Glossary of Terms

Capital Investment

The value of investments on buildings and other real property improvements, and all equipment additions (machinery, data, transferred, pollution control) made by the company.

Cluster

TNECD has 10 target industry clusters:

  • Aerospace & defense
  • Automotive
  • Business services (headquarters, data centers, back office)
  • Chemicals, plastics and rubber
  • Energy technology
  • Entertainment and media
  • Food and agribusiness
  • Healthcare and medical devices
  • Transportation, distribution and logistics
  • Other manufacturing

County Tier

Under state law, TNECD is required to annually classify each Tennessee county into one of four tiers.

The tier system is based primarily on an index of county economic status developed annually by the Appalachian Regional Commission (ARC). The index is based on three equally weighted indicators: per capita market income, poverty rate and three-year average unemployment rate. Tier four counties rank as most economically distressed.

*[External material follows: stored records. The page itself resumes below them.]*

-- pv_equiv track=rewrite | github.com/kevlinsky/machine-learning-itis | 15-11-2021/diofant.py | duplicates_exist
-- ===== SOURCE A (Python) =====
-- from collections import Counter
--
-- PAIRS_NUM = 5
--
-- def duplicates_exist(params):
--     p = []
--     for param in params:
--         p.append(tuple(param))
--     cnt = Counter(p)
--     count = 0
--     for value in cnt.values():
--         if value > 1:
--             count += value
--
--     return False if count < PAIRS_NUM // 2 else True
-- ===== SOURCE B (Python) =====
-- def duplicates_exist(params):
--     seen = set()
--     for param in params:
--         t = tuple(param)
--         if t in seen:
--             return True
--         seen.add(t)
--     return False
-- ===== Notes on version B (the rewrite author's own statement) =====
-- stated objective: simpler
-- what changed: Replaced Counter-building plus a sum of multiplicities against PAIRS_NUM//2 by a single early-exit scan with a seen-set: since PAIRS_NUM//2 == 2 and any duplicated tuple contributes at least 2 to A's sum, the threshold test is exactly 'some tuple repeats'.
import Mathlib
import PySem

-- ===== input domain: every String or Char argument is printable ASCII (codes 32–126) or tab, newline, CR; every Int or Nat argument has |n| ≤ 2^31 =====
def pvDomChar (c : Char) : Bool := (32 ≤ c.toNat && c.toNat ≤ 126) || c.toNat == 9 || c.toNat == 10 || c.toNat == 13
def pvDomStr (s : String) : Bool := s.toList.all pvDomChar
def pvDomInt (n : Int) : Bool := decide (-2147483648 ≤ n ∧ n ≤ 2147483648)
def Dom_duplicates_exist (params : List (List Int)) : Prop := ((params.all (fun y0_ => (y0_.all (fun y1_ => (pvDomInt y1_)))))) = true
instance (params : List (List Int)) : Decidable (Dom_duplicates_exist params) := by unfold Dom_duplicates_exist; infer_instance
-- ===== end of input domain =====

-- B replaces A's Counter + sum-of-multiplicities threshold by an early-exit seen-set scan
-- (the threshold count < PAIRS_NUM // 2 = 2 holds exactly when no tuple repeats): simpler.

-- ===== PORT A =====
def PAIRS_NUM : Int := 5

def duplicates_exist (params : List (List Int)) : Bool :=
  let p := params.foldl (fun acc param => acc ++ [param]) ([] : List (List Int))
  let cnt := PySem.Dict.counter p
  let count := cnt.values.foldl (fun count value => if value > 1 then count + value else count) (0 : Int)
  if count < PySem.Int.floordiv PAIRS_NUM 2 then false else true

-- ===== PORT B =====
def dupScan (seen : PySem.Set (List Int)) : List (List Int) → Bool
  | [] => false
  | param :: rest =>
    if PySem.Set.contains seen param then true
    else dupScan (PySem.Set.add seen param) rest

def duplicates_exist_alt (params : List (List Int)) : Bool :=
  dupScan PySem.Set.empty params

-- ===== PRECONDITION & SPEC =====
def Spec_duplicates_exist (params : List (List Int)) (out : Bool) : Prop := out = duplicates_exist_alt params
instance (params : List (List Int)) (out : Bool) : Decidable (Spec_duplicates_exist params out) := by unfold Spec_duplicates_exist; infer_instance

-- ===== CLAIM (what is proved, stated in full; the proofs are below) =====
def Claim_equal_duplicates_exist : Prop := ∀ (params : List (List Int)), Dom_duplicates_exist params → Spec_duplicates_exist params (duplicates_exist params)

-- ===== LEMMAS AND PROOFS =====

/-- B's scan hits `true` exactly when some element is already seen or some element repeats. -/
theorem dupScan_true_iff (xs : List (List Int)) (seen : PySem.Set (List Int)) :
    dupScan seen xs = true ↔ (∃ x ∈ xs, x ∈ seen) ∨ ¬ xs.Nodup := by
  induction xs generalizing seen with
  | nil => simp [dupScan]
  | cons a rest ih =>
    simp only [dupScan]
    by_cases h : a ∈ seen
    · simp only [PySem.Set.contains, List.contains_eq_mem, h, decide_true, if_true]
      simp only [true_iff]
      exact Or.inl ⟨a, List.mem_cons_self, h⟩
    · simp only [PySem.Set.contains, List.contains_eq_mem, h, decide_false,
        Bool.false_eq_true, if_false]
      rw [ih]
      constructor
      · rintro (⟨x, hx, hxs⟩ | hnd)
        · rcases (PySem.Set.mem_add seen a x).mp hxs with hs | rfl
          · exact Or.inl ⟨x, List.mem_cons_of_mem _ hx, hs⟩
          · exact Or.inr (by simp [List.nodup_cons]; intro h'; exact absurd hx (by simp_all))
        · exact Or.inr (by simp [List.nodup_cons]; intro _; exact hnd)
      · rintro (⟨x, hx, hxs⟩ | hnd)
        · rcases List.mem_cons.mp hx with rfl | hx'
          · exact absurd hxs h
          · exact Or.inl ⟨x, hx', (PySem.Set.mem_add seen a x).mpr (Or.inl hxs)⟩
        · rw [List.nodup_cons] at hnd
          push Not at hnd
          by_cases hmem : a ∈ rest
          · exact Or.inl ⟨a, hmem, (PySem.Set.mem_add seen a a).mpr (Or.inr rfl)⟩
          · exact Or.inr (hnd hmem)

theorem alt_true_iff (params : List (List Int)) :
    duplicates_exist_alt params = true ↔ ¬ params.Nodup := by
  rw [duplicates_exist_alt, dupScan_true_iff]
  simp [PySem.Set.empty]

/-- A's accumulating fold is the sum of the values exceeding 1. -/
theorem foldl_if_sum (vs : List Int) (acc : Int) :
    vs.foldl (fun c v => if v > 1 then c + v else c) acc
      = acc + ((vs.filter (fun v => 1 < v)).sum) := by
  induction vs generalizing acc with
  | nil => simp
  | cons v vs ih =>
    by_cases h : 1 < v
    · simp [List.foldl_cons, ih, h]; ring
    · simp [List.foldl_cons, ih, h]

theorem a_true_iff (params : List (List Int)) :
    duplicates_exist params = true ↔ ¬ params.Nodup := by
  unfold duplicates_exist
  rw [PySem.List.foldl_append_singleton]
  simp only [List.nil_append]
  have hv : (PySem.Dict.counter params).values
      = (PySem.Set.ofList params).map (fun k => (params.count k : Int)) := by
    show ((PySem.Dict.counter params).items.map (·.2)) = _
    rw [PySem.Dict.items_counter]
    simp
  have h52 : PySem.Int.floordiv PAIRS_NUM 2 = 2 := by decide
  simp only [hv, foldl_if_sum, h52]
  set S := ((PySem.Set.ofList params).map (fun k => (params.count k : Int))).filter
      (fun v => 1 < v) with hS
  constructor
  · intro h
    split_ifs at h with hlt
    intro hnd
    apply hlt
    have : S = [] := by
      rw [hS, List.filter_eq_nil_iff]
      intro v hv'
      rcases List.mem_map.mp hv' with ⟨k, _, rfl⟩
      have := List.nodup_iff_count_le_one.mp hnd k
      simp only [decide_eq_true_eq]
      omega
    simp [this]
  · intro hnd
    have ⟨a, ha⟩ : ∃ a, 1 < params.count a := by
      by_contra hc
      push Not at hc
      exact hnd (List.nodup_iff_count_le_one.mpr (fun a => hc a))
    have hmem : (params.count a : Int) ∈ S := by
      rw [hS]
      refine List.mem_filter.mpr ⟨List.mem_map.mpr ⟨a, ?_, rfl⟩, by simp; exact_mod_cast ha⟩
      exact (PySem.Set.mem_ofList params a).mpr (List.count_pos_iff.mp (by omega))
    have hge : (2 : Int) ≤ S.sum := by
      have hnn : ∀ x ∈ S, (0 : Int) ≤ x := by
        intro x hx
        have := (List.mem_filter.mp (hS ▸ hx)).2
        simp at this; omega
      have := List.single_le_sum hnn _ hmem
      omega
    rw [if_neg (by omega)]

-- ===== VERDICT (by name: the statement is the Claim_ definition above) =====
theorem duplicates_exist_spec : Claim_equal_duplicates_exist := by
  intro params _
  unfold Spec_duplicates_exist
  have h1 := a_true_iff params
  have h2 := alt_true_iff params
  cases hA : duplicates_exist params <;> cases hB : duplicates_exist_alt params <;>
    simp_all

A county’s tier may impact company or community eligibility for state tax or economic development incentives. “County tier” may also be referred to as “county tax tier.”

Direct Economic Impacts

New jobs, incomes and output that will be generated over a 10-year forecast period by company expansion, new startup or re-location activities. (See “economic impact”).

Distressed County

Counties which rank among the nation’s 10 percent most economically distressed counties, according to an annual index created by the Appalachian Regional Commission (ARC). The ARC uses an index-based methodology to measure the economic status of all counties in the nation. The index is based on three equally weighted indicators: per capita market income, poverty rate and three-year average unemployment rate.

Economic Impact

Economic impact is measured in terms of the total number of new jobs, new salaries, and new economic output that are forecasted to be created in the State of Tennessee over a ten-year forecast period as a result of company expansion, new startup or re-location activities.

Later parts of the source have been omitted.